__Exercise__. Go through the entries below and print, exactly, the lines starting at the one with "patterns = _PROVIDER_PATTERNS.get(provider.lower(), _OPENAI)" and ending at the one with "-- stated objective: simpler", keeping both ends and no others.

Data excerpts:

····················

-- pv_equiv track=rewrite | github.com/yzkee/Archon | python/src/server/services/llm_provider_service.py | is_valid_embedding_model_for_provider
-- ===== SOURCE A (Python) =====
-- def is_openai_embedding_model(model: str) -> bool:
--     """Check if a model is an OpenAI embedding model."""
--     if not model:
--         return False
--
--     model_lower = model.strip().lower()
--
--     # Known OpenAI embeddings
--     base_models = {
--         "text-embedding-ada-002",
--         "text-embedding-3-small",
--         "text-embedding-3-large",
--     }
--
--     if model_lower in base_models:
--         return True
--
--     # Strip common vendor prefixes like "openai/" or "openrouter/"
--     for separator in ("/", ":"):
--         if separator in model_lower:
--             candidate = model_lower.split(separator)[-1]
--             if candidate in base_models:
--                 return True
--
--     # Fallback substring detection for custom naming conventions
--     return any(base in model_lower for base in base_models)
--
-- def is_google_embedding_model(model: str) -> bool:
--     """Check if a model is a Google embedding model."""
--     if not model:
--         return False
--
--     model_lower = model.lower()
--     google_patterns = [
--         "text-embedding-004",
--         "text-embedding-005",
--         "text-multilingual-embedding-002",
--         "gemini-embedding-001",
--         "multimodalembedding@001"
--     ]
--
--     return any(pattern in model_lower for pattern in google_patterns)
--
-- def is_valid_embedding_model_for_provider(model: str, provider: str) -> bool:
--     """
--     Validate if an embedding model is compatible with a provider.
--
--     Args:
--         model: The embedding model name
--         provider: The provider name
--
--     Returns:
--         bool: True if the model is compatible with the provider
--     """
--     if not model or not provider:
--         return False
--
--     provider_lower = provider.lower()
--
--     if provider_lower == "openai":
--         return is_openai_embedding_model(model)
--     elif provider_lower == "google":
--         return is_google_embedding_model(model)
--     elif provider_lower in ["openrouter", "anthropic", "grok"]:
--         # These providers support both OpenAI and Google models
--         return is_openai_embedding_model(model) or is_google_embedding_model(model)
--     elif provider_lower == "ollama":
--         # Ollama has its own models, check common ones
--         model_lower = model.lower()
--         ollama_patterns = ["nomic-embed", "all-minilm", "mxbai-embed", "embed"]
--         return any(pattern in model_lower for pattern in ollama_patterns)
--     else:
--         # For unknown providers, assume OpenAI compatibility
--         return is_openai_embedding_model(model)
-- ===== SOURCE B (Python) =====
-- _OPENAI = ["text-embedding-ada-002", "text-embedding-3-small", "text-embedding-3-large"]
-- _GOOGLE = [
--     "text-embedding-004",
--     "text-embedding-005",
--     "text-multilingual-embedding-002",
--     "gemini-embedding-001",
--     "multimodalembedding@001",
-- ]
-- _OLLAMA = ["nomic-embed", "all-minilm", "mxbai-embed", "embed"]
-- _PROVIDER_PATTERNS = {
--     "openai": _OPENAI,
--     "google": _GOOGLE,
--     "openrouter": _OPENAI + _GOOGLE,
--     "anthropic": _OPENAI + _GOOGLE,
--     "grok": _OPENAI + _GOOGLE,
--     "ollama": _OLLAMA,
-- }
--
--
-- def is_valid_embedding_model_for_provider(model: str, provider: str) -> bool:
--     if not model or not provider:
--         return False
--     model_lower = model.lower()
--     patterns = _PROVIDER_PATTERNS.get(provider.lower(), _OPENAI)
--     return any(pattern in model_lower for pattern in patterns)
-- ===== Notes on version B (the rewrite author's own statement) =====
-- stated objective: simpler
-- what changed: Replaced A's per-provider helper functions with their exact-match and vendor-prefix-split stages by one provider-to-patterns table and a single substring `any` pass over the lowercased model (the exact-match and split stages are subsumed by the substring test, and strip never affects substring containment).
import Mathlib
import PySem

····················

__Solved exercise__.
--     patterns = _PROVIDER_PATTERNS.get(provider.lower(), _OPENAI)
--     return any(pattern in model_lower for pattern in patterns)
-- ===== Notes on version B (the rewrite author's own statement) =====
-- stated objective: simpler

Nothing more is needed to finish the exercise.